Slurm Job Array R Example

R Example Slurm Script

The simplest R script looks like:

print('Hello!')

Save this line to a new file called hello.R. This one-liner script can be run with Rscript hello.R. However, we will run it via the Slurm scheduler on the yen-slurm cluster. Here is an example slurm script that loads R module and runs the hello world R script.

#!/bin/bash

# Example of running R script in a batch mode

#SBATCH -J hello
#SBATCH -p normal
#SBATCH -c 1                            # one CPU core
#SBATCH -t 10:00
#SBATCH -o hello-%j.out
#SBATCH --mail-type=ALL
#SBATCH --mail-user=your_email@stanford.edu

# Load software
module load R

# Run R script
Rscript hello.R

Save this slurm script to hello.slurm. Then run it by submitting the job to the slurm scheduler with:

sbatch hello.slurm

We will take this slurm job script and modify it to run as a job array. Each task in a job array will run the same R script and print ‘Hello!’ and the job array task ID.

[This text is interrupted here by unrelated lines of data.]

-- pv_equiv track=rewrite | github.com/Smarandii/minitrip.online-bot | bot.py | food
-- ===== SOURCE A (Python) =====
-- def food(x):
--     y = ""
--     k1 = 0
--     k2 = 0
--     m = 0
--     for i in range(len(x)):
--         if x[i] == ",":
--             m = m + 1
--             k2 = i
--             if m == 5:
--                 k1 = i
--     for i in range(k1 + 1, k2):
--         y = y + x[i]
--     return y
-- ===== SOURCE B (Python) =====
-- def food(x):
--     pos = [i for i, c in enumerate(x) if c == ","]
--     k1 = pos[4] if len(pos) >= 5 else 0
--     k2 = pos[-1] if pos else 0
--     return "".join(x[k1 + 1:k2])
-- ===== Notes on version B (the rewrite author's own statement) =====
-- stated objective: simpler
-- what changed: Replaces A's running counter/last-index state machine plus a char-by-char concatenation loop with a comma-position table built once and a single slice (reproducing A's 0-defaults when there are fewer than 5 commas or no comma).
import Mathlib
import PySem

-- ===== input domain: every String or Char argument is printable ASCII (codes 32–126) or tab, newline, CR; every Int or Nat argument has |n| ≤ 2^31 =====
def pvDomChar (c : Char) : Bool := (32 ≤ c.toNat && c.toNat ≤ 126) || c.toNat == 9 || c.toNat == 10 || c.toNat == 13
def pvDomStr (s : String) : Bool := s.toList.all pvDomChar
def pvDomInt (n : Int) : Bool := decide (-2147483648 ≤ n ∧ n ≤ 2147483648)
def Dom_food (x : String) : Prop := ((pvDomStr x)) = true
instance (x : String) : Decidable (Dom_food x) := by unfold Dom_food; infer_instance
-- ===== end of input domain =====

-- B replaces A's running counter/last-index state machine and char-by-char concatenation
-- with a comma-position table built once and a single slice (objective: simpler).

-- ===== PORT A =====
-- first loop of A: for i in range(len(x)): if x[i] == "," … ; state (k1, k2, m)
def foodScan : List Char → Int → Int × Int × Int → Int × Int × Int
  | [], _, st => st
  | c :: rest, i, (k1, k2, m) =>
    if c = ',' then
      let m' := m + 1
      let k2' := i
      let k1' := if m' = 5 then i else k1
      foodScan rest (i + 1) (k1', k2', m')
    else
      foodScan rest (i + 1) (k1, k2, m)

def food (x : String) : String :=
  let cs := x.toList
  let st := foodScan cs 0 (0, 0, 0)
  let k1 := st.1
  let k2 := st.2.1
  -- second loop: for i in range(k1 + 1, k2): y = y + x[i]
  (PySem.List.pyRange (k1 + 1) k2 1).foldl
    (fun y i => y.push (PySem.List.pyGetD cs i ' ')) ""

-- ===== PORT B =====
def food_alt (x : String) : String :=
  let cs := x.toList
  let pos := (PySem.List.enumerate cs).filterMap (fun p => if p.2 = ',' then some p.1 else none)
  let k1 := if 5 ≤ pos.length then pos.getD 4 0 else 0
  let k2 := pos.getLast?.getD 0
  String.ofList (PySem.List.slice cs (some (k1 + 1)) (some k2))

-- ===== PRECONDITION & SPEC =====
def Spec_food (x : String) (out : String) : Prop := out = food_alt x
instance (x : String) (out : String) : Decidable (Spec_food x out) := by unfold Spec_food; infer_instance

-- ===== CLAIM (what is proved, stated in full; the proofs are below) =====
def Claim_equal_food : Prop := ∀ (x : String), Dom_food x → Spec_food x (food x)

-- ===== LEMMAS AND PROOFS =====

/-- The comma positions of `cs`, indices starting at `i`. -/
def cposFrom : Int → List Char → List Int
  | _, [] => []
  | i, c :: rest => if c = ',' then i :: cposFrom (i + 1) rest else cposFrom (i + 1) rest

/-- B's derived state from a position list. -/
def gstate (P : List Int) : Int × Int × Int :=
  ((if 5 ≤ P.length then P.getD 4 0 else 0), P.getLast?.getD 0, (P.length : Int))

lemma gstate_append_singleton (P : List Int) (i : Int) :
    gstate (P ++ [i]) =
      ((if (P.length : Int) + 1 = 5 then i else (gstate P).1), i, (P.length : Int) + 1) := by
  unfold gstate
  refine Prod.ext ?_ (Prod.ext ?_ ?_)
  · simp only
    rcases lt_trichotomy P.length 4 with h | h | h
    · rw [if_neg (by simp; omega), if_neg (by push_cast; omega), if_neg (by omega)]
    · rw [if_pos (by simp; omega), if_pos (by push_cast; omega)]
      simp only [List.getD]
      rw [List.getElem?_append_right (by omega)]
      simp [h]
    · rw [if_pos (by simp; omega), if_neg (by push_cast; omega), if_pos (by omega)]
      have h4 : 4 < P.length := h
      simp [List.getD, List.getElem?_append_left h4]
  · simp
  · simp

lemma foodScan_gstate (cs : List Char) : ∀ (i : Int) (P : List Int),
    foodScan cs i (gstate P) = gstate (P ++ cposFrom i cs) := by
  induction cs with
  | nil => intro i P; simp [foodScan, cposFrom]
  | cons c rest ih =>
    intro i P
    by_cases hc : c = ','
    · have hstep :
        foodScan (c :: rest) i (gstate P) = foodScan rest (i + 1) (gstate (P ++ [i])) := by
      
        rw [gstate_append_singleton]
        simp only [foodScan, gstate, if_pos hc]
      rw [hstep, ih (i + 1) (P ++ [i])]
      simp [cposFrom, hc]
    · have hstep :
        foodScan (c :: rest) i (gstate P) = foodScan rest (i + 1) (gstate P) := by
        simp only [foodScan, gstate, if_neg hc]
      rw [hstep, ih (i + 1) P]
      simp [cposFrom, hc]

lemma filterMap_enumerate_eq_cposFrom (cs : List Char) : ∀ (s : Int),
    (PySem.List.enumerate cs s).filterMap (fun p => if p.2 = ',' then some p.1 else none)
      = cposFrom s cs := by
  induction cs with
  | nil => intro s; simp [PySem.List.enumerate, cposFrom]
  | cons c rest ih =>
    intro s
    rw [PySem.List.enumerate_cons]
    by_cases hc : c = ',' <;> simp [cposFrom, hc, ih (s + 1)]

lemma cposFrom_bounds (cs : List Char) : ∀ (i j : Int),
    j ∈ cposFrom i cs → i ≤ j ∧ j < i + cs.length := by
  induction cs with
  | nil => intro i j h; simp [cposFrom] at h
  | cons c rest ih =>
    intro i j h
    simp only [cposFrom] at h
    split_ifs at h with hc
    · rcases List.mem_cons.mp h with rfl | h
      · simp
      · have := ih (i + 1) j h; simp at *; omega
    · have := ih (i + 1) j h; simp at *; omega

lemma foldl_push_eq_ofList (l : List Char) : ∀ (s : String),
    l.foldl (fun y c => y.push c) s = s ++ String.ofList l := by
  induction l with
  | nil => intro s; apply String.toList_injective; simp
  | cons c rest ih =>
    intro s
    simp only [List.foldl_cons, ih]
    apply String.toList_injective
    simp

lemma food_eq (x : String) : food x = food_alt x := by
  unfold food food_alt
  dsimp only
  set cs := x.toList with hcs
  rw [filterMap_enumerate_eq_cposFrom cs 0]
  have hscan : foodScan cs 0 (0, 0, 0) = gstate (cposFrom 0 cs) := by
    have := foodScan_gstate cs 0 []
    simpa [gstate] using this
  rw [hscan]
  set P := cposFrom 0 cs with hP
  have hbounds : ∀ j ∈ P, 0 ≤ j ∧ j < (cs.length : Int) := by
    intro j hj
    have := cposFrom_bounds cs 0 j hj
    omega
  set k1 := (gstate P).1 with hk1
  set k2 := (gstate P).2.1 with hk2
  have hk1' : k1 = if 5 ≤ P.length then P.getD 4 0 else 0 := rfl
  have hk2' : k2 = P.getLast?.getD 0 := rfl
  rw [← hk1', ← hk2']
  have hk2nn : 0 ≤ k2 ∧ k2 ≤ (cs.length : Int) := by
    rw [hk2']
    cases hcase : P.getLast? with
    | none => simp
    | some j =>
      have hj : j ∈ P := List.mem_of_getLast? hcase
      have := hbounds j hj
      simp; omega
  have hk1nn : 0 ≤ k1 := by
    rw [hk1']
    split_ifs with h
    · have h4 : 4 < P.length := by omega
      have hg : P.getD 4 0 = P[4] := List.getD_eq_getElem P 0 h4
      rw [hg]
      exact (hbounds _ (List.getElem_mem h4)).1
    · omega
  have hlen2 : ((cs.take k2.toNat).length : Int) = k2 := by
    simp [List.length_take]; omega
  have hfold :
      (PySem.List.pyRange (k1 + 1) k2 1).foldl
        (fun y i => y.push (PySem.List.pyGetD cs i ' ')) ""
      = (PySem.List.pyRange (k1 + 1) k2 1).foldl
        (fun y i => y.push (PySem.List.pyGetD (cs.take k2.toNat) i ' ')) "" := by
    apply PySem.List.foldl_congr_mem
    intro y i hi
    obtain ⟨h1, h2⟩ := PySem.List.mem_pyRange_one.mp hi
    have h0 : (0 : Int) ≤ i := by omega
    have hlt : i < (cs.length : Int) := by omega
    rw [PySem.List.pyGetD_eq_getElem cs ' ' h0 hlt]
    rw [PySem.List.pyGetD_eq_getElem (cs.take k2.toNat) ' ' h0 (by rw [hlen2]; omega)]
    rw [List.getElem_take]
  rw [hfold]
  have hrange : PySem.List.pyRange (k1 + 1) k2 1
      = PySem.List.pyRange (k1 + 1) (PySem.List.len (cs.take k2.toNat)) 1 := by
    rw [PySem.List.len_eq, hlen2]
  rw [hrange]
  rw [PySem.List.foldl_pyRange_pyGetD (cs.take k2.toNat) ' '
        (fun (y : String) (c : Char) => y.push c) "" (by omega)]
  rw [foldl_push_eq_ofList]
  rw [PySem.List.slice_toNat cs (by omega) hk2nn.1]
  rw [List.drop_take]
  apply String.toList_injective
  simp

-- ===== VERDICT (by name: the statement is the Claim_ definition above) =====
theorem food_spec : Claim_equal_food := by
  intro x _
  unfold Spec_food
  exact food_eq x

We are going to pass a job array task ID as a command line argument to the R script. The R script accepts the command line argument and prints ‘Hello!’ and the task ID passed to it.

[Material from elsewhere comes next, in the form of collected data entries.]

-- pv_equiv track=rewrite | github.com/zhangori000/leetcode-visualizer | examples/count_good_subsequences.py | countGoodSubsequences
-- ===== SOURCE A (Python) =====
-- from collections import Counter
-- import math
--
-- def countGoodSubsequences(s: str) -> int:
--     counts = Counter(s)
--     unique_letters = list(counts.keys())
--     ans = 0
--     mod = 10 ** 9 + 7
--     for bit_mask in range(1, 2 ** (len(unique_letters))):
--         current = bit_mask
--         current_letter_set = []
--         smallest_freq = float("inf")
--         for i in range(32):
--             if (current >> i) & 1:
--                 current_letter_set.append(unique_letters[i])
--                 smallest_freq = min(smallest_freq, counts[unique_letters[i]])
--         if len(current_letter_set) == 1:
--             ans += (2 ** (counts[current_letter_set[0]]) - 1) % mod
--         else:
--             for k in range(1, int(smallest_freq) + 1):
--                 result = 1
--                 for letter in current_letter_set:
--                     if counts[letter] >= k:
--                         ways = math.comb(counts[letter], k)
--                         result *= (ways % mod)
--                 ans += (result % mod)
--     return ans % mod
-- ===== SOURCE B (Python) =====
-- from collections import Counter
-- import math
--
-- def countGoodSubsequences(s: str) -> int:
--     mod = 10 ** 9 + 7
--     freqs = list(Counter(s).values())
--     max_freq = max(freqs, default=0)
--     ans = 0
--     for k in range(1, max_freq + 1):
--         prod = 1
--         for f in freqs:
--             prod = prod * (math.comb(f, k) + 1) % mod
--         ans = (ans + prod - 1) % mod
--     return ans
-- ===== Notes on version B (the rewrite author's own statement) =====
-- stated objective: faster
-- what changed: Replaces A's exponential enumeration of all nonempty subsets of the distinct letters (with a per-subset inner sum over frequencies) by the closed-form sum over the common frequency k of prod_letters(comb(count,k)+1) - 1, mod 1e9+7.
import Mathlib
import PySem

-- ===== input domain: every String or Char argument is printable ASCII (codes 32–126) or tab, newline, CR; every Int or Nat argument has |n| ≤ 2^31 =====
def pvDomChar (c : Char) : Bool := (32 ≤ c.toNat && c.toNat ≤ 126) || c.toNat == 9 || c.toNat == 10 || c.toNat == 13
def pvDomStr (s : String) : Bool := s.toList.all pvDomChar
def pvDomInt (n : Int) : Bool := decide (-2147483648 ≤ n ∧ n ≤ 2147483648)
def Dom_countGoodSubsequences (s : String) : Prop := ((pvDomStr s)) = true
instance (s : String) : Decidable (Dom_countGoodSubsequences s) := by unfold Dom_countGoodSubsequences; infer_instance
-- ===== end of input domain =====

-- B replaces A's exponential subset enumeration by the closed-form sum over the common
-- frequency k of (prod over letters of (comb(count,k)+1)) - 1, mod 1e9+7 (objective: faster).

-- math.comb(n, k) for nonnegative arguments (both ports call it with nonnegative arguments only)
def pvComb (n k : Int) : Int := (n.toNat.choose k.toNat : Int)

-- ===== PORT A =====
def countGoodSubsequences (s : String) : Int :=
  let counts := PySem.Dict.counter s.toList
  let uniqueLetters := counts.keys
  let md : Int := 10 ^ 9 + 7
  let ans := (PySem.List.pyRange 1 (2 ^ uniqueLetters.length)).foldl (fun ans bitMask =>
    -- for i in range(32): collect current_letter_set and smallest_freq
    -- smallest_freq : Option Int  (none = float("inf"); min(inf, x) = x)
    let st := (PySem.List.pyRange 0 32).foldl
      (fun (st : List Char × Option Int) i =>
        if PySem.Int.band (bitMask >>> i.toNat) 1 ≠ 0 then
          (st.1 ++ [PySem.List.pyGetD uniqueLetters i ' '],
           some (st.2.elim (counts.getD (PySem.List.pyGetD uniqueLetters i ' ') 0)
                 (fun m => min m (counts.getD (PySem.List.pyGetD uniqueLetters i ' ') 0))))
        else st) ([], none)
    if st.1.length = 1 then
      ans + PySem.Int.mod (2 ^ (counts.getD (PySem.List.pyGetD st.1 0 ' ') 0).toNat - 1) md
    else
        -- int(smallest_freq): under Pre_ the set is nonempty here, so st.2 = some _
      (PySem.List.pyRange 1 (st.2.getD 0 + 1)).foldl (fun ans k =>
        let result := st.1.foldl (fun result letter =>
          if counts.getD letter 0 ≥ k then
            result * PySem.Int.mod (pvComb (counts.getD letter 0) k) md
          else result) 1
        ans + PySem.Int.mod result md) ans) 0
  PySem.Int.mod ans md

Let’s modify our hello world R script to look like:

#!/usr/bin/env Rscript

# accept command line arguments and save them in a list called args
args = commandArgs(trailingOnly=TRUE)

# print task number
print(paste0('Hello! I am a task number: ', args[1]) )

Then we modify the slurm file to look like below (save this to hello-parallel.slurm):

#!/bin/bash

# Example of running R script with a job array

#SBATCH -J hello
#SBATCH -p normal
#SBATCH --array=1-10                    # how many tasks in the array
#SBATCH -c 1                            # one CPU core per task
#SBATCH -t 10:00
#SBATCH -o hello-%j-%a.out
#SBATCH --mail-type=ALL
#SBATCH --mail-user=your_email@stanford.edu

# Load software
module load R

# Run R script with a command line argument
Rscript hello-parallel.R $SLURM_ARRAY_TASK_ID

Note that in this case, we specified slurm option #SBATCH --array=1-10 to run ten independent tasks in parallel. The maximum job array size is set to 512 on yen-slurm. Each task will generate a unique log file hello-jobID-taskID.out so we can look at those and see if any of the tasks failed.

Submit Job Array to Scheduler

We can now submit our hello-parallel.slurm script to the slurm scheduler to run the job array on the yen-slurm server. It will launch all 10 tasks at the same time (some might sit in the queue while others are going to run right away). To submit, run:

sbatch hello-parallel.slurm

Monitor your jobs with watch squeue -u USER where USER is your SUNet ID. Check which job array tasks failed. Rerun those by setting --array= only to failed indices.